- Your instructions:
Find the word "pvDomInt" in the data, then copy each line where it is found.

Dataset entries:
____
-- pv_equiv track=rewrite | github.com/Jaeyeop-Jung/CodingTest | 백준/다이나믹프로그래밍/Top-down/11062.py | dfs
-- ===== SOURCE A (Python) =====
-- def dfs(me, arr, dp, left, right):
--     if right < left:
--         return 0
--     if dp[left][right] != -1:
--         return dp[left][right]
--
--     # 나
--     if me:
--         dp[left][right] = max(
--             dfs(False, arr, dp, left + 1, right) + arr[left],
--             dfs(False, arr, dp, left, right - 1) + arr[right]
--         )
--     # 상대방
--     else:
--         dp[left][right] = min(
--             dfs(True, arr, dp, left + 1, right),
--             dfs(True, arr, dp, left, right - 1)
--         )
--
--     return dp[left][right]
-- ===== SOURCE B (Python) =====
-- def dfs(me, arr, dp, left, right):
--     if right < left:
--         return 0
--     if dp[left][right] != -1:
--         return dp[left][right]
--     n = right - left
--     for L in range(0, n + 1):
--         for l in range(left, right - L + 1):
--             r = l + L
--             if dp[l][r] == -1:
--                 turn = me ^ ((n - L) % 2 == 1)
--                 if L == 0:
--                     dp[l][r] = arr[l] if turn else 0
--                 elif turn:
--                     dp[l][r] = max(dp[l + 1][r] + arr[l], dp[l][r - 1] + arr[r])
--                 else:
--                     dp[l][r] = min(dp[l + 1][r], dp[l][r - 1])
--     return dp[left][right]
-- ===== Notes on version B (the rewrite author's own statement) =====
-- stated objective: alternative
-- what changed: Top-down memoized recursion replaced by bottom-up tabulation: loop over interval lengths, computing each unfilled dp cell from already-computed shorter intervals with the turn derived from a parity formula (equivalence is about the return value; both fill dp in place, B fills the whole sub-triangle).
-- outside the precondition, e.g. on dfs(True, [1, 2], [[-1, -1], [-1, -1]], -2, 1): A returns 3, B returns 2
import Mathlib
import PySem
____
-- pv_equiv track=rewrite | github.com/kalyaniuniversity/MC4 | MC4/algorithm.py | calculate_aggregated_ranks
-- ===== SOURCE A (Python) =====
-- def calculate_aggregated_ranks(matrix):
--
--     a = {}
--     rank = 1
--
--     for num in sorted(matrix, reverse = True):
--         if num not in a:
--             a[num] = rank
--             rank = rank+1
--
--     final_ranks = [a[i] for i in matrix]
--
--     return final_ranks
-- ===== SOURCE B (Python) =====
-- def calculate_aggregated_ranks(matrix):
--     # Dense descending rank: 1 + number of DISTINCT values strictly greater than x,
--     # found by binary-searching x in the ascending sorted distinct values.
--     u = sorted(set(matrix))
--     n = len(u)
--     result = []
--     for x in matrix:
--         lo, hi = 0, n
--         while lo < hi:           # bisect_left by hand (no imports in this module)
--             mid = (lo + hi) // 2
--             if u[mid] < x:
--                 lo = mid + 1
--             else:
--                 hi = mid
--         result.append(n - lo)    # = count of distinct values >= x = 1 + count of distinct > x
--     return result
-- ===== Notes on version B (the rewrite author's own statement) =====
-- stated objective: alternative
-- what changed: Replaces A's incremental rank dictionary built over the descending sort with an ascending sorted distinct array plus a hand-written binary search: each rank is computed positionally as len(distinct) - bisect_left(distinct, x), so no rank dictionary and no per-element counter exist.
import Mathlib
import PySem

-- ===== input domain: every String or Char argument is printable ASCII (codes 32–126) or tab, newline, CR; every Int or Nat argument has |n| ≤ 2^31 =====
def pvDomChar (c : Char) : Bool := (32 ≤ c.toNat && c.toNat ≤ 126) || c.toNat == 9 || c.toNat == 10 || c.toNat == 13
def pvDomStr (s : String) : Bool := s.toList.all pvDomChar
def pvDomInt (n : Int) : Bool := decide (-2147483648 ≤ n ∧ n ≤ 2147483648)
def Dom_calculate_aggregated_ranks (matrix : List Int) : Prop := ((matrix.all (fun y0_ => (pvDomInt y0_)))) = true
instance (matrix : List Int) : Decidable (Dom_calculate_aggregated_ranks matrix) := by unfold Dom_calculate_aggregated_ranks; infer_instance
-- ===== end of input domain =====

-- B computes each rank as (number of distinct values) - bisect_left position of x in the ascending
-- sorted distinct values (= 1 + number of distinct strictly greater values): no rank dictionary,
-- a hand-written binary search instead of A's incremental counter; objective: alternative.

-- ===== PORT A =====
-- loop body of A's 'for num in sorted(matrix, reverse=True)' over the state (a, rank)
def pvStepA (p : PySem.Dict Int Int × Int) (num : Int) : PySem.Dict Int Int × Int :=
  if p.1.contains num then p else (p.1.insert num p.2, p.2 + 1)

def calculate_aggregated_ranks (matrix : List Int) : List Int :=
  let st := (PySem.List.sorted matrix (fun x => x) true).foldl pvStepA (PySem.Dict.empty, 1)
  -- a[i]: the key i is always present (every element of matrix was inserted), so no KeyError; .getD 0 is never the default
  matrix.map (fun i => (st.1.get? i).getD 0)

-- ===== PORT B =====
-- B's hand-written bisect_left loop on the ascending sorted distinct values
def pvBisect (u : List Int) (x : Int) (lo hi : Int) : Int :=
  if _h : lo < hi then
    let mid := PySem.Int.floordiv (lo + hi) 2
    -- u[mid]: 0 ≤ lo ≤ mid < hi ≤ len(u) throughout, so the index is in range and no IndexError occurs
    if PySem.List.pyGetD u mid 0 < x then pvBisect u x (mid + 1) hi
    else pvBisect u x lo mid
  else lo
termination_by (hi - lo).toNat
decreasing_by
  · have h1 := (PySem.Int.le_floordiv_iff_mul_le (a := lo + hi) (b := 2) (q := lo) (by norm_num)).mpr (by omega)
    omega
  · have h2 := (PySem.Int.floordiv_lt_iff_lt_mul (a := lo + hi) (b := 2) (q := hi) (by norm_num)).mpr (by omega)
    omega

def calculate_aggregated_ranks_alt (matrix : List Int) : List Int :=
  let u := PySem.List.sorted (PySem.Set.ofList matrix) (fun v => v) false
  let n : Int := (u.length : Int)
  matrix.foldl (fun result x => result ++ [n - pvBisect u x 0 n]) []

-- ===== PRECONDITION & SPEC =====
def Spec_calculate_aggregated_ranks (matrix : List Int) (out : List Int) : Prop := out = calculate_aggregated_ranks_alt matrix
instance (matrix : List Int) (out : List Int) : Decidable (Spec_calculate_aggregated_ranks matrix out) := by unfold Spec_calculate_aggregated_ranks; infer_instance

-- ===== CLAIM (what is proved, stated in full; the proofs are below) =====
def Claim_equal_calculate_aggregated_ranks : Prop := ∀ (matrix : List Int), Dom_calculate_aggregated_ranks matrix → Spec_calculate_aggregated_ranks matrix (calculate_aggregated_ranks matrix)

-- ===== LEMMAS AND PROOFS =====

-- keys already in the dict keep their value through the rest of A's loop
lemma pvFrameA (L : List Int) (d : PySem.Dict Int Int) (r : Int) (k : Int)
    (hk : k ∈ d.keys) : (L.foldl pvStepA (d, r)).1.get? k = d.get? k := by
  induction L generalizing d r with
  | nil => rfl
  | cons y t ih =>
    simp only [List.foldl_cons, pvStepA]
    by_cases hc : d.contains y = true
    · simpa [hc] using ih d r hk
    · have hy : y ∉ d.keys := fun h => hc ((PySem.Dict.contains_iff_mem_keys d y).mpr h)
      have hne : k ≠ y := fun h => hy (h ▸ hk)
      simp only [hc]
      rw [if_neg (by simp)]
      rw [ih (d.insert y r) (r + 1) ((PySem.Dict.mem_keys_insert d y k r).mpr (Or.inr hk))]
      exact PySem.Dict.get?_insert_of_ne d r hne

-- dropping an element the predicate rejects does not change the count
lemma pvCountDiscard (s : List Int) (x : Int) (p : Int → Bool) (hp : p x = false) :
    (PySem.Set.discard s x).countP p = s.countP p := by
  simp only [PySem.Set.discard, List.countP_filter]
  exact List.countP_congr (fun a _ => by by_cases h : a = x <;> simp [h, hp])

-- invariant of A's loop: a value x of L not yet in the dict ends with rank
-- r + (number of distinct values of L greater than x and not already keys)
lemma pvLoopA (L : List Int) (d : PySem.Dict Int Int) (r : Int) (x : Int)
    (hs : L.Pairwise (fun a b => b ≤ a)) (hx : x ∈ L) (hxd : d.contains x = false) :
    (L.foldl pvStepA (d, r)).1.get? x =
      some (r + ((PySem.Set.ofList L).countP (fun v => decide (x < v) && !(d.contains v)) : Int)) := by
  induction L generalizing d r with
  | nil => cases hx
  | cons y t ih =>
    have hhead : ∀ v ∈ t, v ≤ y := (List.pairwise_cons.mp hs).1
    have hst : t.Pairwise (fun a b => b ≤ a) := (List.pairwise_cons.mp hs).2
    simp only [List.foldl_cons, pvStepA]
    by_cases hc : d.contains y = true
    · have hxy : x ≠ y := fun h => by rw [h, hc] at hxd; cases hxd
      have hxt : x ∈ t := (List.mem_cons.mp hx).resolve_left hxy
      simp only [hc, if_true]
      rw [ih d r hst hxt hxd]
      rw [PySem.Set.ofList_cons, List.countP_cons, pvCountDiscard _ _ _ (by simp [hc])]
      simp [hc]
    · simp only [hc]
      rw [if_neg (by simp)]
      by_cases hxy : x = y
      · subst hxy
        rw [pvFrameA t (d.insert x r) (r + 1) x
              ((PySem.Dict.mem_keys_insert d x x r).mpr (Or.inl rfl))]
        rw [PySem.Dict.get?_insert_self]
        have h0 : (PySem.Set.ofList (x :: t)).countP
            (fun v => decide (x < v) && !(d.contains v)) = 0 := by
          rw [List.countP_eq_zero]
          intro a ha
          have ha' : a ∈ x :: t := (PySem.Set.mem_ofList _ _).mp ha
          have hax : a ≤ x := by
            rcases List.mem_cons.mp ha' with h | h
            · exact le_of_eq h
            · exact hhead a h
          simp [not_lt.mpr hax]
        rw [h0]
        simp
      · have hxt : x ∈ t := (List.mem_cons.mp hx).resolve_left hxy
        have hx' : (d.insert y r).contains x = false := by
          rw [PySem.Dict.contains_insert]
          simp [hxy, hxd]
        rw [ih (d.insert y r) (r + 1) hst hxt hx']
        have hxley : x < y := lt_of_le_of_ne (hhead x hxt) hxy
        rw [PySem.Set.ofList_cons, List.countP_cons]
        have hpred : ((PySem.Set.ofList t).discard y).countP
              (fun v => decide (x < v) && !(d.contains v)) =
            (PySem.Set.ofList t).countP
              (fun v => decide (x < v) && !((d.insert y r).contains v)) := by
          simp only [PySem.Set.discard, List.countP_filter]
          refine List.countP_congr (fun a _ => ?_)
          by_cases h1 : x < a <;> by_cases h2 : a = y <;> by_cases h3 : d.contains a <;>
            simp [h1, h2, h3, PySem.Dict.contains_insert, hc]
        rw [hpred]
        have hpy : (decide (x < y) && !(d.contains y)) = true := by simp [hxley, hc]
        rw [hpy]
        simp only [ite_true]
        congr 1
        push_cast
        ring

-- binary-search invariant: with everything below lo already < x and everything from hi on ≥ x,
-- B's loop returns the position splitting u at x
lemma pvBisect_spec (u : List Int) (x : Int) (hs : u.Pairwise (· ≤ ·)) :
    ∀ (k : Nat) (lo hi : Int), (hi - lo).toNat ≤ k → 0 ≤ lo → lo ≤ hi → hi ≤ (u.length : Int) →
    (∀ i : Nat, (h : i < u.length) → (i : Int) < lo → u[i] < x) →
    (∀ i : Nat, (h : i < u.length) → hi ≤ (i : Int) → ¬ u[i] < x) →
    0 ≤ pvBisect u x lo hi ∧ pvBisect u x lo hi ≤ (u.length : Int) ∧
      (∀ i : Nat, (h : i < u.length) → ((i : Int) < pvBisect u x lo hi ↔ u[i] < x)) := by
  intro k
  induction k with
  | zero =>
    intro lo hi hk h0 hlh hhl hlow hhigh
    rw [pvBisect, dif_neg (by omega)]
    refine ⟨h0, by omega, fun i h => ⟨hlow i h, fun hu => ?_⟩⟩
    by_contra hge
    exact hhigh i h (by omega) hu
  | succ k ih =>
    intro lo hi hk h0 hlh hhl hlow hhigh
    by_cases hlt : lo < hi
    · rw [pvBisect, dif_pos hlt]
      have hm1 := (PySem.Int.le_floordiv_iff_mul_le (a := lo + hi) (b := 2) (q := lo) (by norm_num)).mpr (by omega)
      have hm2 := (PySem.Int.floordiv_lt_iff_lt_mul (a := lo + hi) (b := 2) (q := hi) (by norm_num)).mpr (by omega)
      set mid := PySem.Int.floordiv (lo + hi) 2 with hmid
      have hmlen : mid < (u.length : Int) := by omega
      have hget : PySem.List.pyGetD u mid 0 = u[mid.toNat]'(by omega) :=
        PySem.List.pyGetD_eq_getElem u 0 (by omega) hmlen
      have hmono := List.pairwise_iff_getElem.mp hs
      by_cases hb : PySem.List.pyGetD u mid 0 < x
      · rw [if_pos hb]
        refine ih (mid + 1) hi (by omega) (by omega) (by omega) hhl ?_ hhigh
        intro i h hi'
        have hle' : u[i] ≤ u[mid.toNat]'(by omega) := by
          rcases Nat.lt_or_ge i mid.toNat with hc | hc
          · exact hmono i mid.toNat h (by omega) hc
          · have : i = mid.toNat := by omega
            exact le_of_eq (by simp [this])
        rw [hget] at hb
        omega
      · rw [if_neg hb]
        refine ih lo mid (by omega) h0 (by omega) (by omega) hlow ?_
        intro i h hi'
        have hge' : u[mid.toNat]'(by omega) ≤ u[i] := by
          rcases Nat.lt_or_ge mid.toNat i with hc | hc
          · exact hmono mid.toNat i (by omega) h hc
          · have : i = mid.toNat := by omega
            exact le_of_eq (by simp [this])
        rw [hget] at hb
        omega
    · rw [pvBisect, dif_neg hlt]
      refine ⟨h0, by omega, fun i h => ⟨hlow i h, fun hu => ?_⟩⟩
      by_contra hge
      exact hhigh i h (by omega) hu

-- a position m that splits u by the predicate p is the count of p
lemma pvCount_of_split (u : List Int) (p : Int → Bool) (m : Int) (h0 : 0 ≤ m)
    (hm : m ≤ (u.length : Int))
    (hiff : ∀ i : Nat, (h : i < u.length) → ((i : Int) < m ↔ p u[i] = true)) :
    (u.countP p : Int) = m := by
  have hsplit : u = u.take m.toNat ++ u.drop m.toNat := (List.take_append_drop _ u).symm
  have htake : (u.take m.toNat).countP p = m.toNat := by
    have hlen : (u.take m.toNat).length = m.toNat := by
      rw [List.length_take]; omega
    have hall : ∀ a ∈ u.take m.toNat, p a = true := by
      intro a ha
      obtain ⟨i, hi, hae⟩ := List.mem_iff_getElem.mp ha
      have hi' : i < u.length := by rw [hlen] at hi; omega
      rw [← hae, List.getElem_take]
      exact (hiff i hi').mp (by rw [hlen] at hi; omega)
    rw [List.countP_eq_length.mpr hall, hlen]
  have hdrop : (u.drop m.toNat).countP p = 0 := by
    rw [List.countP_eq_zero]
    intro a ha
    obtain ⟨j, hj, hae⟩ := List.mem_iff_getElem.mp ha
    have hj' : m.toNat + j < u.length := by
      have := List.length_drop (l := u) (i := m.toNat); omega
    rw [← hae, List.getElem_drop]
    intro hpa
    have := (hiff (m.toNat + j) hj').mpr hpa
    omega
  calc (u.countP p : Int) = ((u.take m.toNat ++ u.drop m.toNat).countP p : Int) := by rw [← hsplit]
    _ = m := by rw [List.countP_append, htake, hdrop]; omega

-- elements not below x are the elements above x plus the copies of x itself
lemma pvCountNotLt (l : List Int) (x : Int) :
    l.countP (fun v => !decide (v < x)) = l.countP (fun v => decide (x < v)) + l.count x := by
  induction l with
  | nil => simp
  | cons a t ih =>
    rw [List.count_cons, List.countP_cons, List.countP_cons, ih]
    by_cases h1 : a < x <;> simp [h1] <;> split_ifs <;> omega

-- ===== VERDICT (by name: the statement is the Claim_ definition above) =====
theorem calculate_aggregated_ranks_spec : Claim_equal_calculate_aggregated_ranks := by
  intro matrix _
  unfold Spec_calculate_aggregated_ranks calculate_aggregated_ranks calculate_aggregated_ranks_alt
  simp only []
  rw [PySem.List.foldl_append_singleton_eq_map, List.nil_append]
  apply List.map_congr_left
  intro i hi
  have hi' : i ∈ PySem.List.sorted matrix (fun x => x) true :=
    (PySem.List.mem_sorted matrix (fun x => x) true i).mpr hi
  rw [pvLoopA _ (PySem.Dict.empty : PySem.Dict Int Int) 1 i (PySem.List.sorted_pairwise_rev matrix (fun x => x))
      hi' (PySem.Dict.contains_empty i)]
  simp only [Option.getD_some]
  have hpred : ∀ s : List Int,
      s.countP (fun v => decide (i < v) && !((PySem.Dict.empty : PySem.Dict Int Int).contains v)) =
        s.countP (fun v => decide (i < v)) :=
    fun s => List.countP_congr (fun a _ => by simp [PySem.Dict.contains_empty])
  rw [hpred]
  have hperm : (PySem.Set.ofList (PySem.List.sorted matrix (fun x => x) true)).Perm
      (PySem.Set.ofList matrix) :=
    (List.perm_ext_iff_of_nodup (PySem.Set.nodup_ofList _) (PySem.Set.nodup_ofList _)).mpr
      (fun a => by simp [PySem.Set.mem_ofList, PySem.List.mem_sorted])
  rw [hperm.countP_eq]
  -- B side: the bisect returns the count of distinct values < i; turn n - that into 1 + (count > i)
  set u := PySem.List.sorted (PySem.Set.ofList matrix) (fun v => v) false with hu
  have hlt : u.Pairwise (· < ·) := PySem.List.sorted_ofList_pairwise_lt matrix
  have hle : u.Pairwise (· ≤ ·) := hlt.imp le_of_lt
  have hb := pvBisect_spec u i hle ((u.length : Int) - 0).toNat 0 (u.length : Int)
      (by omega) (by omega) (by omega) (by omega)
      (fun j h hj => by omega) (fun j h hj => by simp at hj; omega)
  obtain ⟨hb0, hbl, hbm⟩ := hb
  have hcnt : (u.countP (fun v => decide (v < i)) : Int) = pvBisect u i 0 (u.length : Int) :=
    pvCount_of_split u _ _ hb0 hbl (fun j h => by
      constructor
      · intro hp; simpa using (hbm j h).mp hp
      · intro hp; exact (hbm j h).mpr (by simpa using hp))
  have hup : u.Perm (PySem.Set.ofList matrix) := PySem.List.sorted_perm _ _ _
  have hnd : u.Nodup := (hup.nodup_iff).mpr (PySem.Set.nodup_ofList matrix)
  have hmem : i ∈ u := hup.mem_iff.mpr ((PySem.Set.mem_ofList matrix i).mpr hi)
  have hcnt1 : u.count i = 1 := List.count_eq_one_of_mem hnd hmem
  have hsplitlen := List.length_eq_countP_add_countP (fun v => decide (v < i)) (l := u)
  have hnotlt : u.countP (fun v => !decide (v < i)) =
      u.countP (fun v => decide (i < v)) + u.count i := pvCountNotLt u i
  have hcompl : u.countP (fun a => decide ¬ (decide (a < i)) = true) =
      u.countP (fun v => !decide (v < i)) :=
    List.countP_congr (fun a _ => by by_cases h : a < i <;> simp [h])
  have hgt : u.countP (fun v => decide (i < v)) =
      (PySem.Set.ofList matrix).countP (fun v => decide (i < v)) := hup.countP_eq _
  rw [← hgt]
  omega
____
- Solved problem:
def pvDomInt (n : Int) : Bool := decide (-2147483648 ≤ n ∧ n ≤ 2147483648)
def Dom_calculate_aggregated_ranks (matrix : List Int) : Prop := ((matrix.all (fun y0_ => (pvDomInt y0_)))) = true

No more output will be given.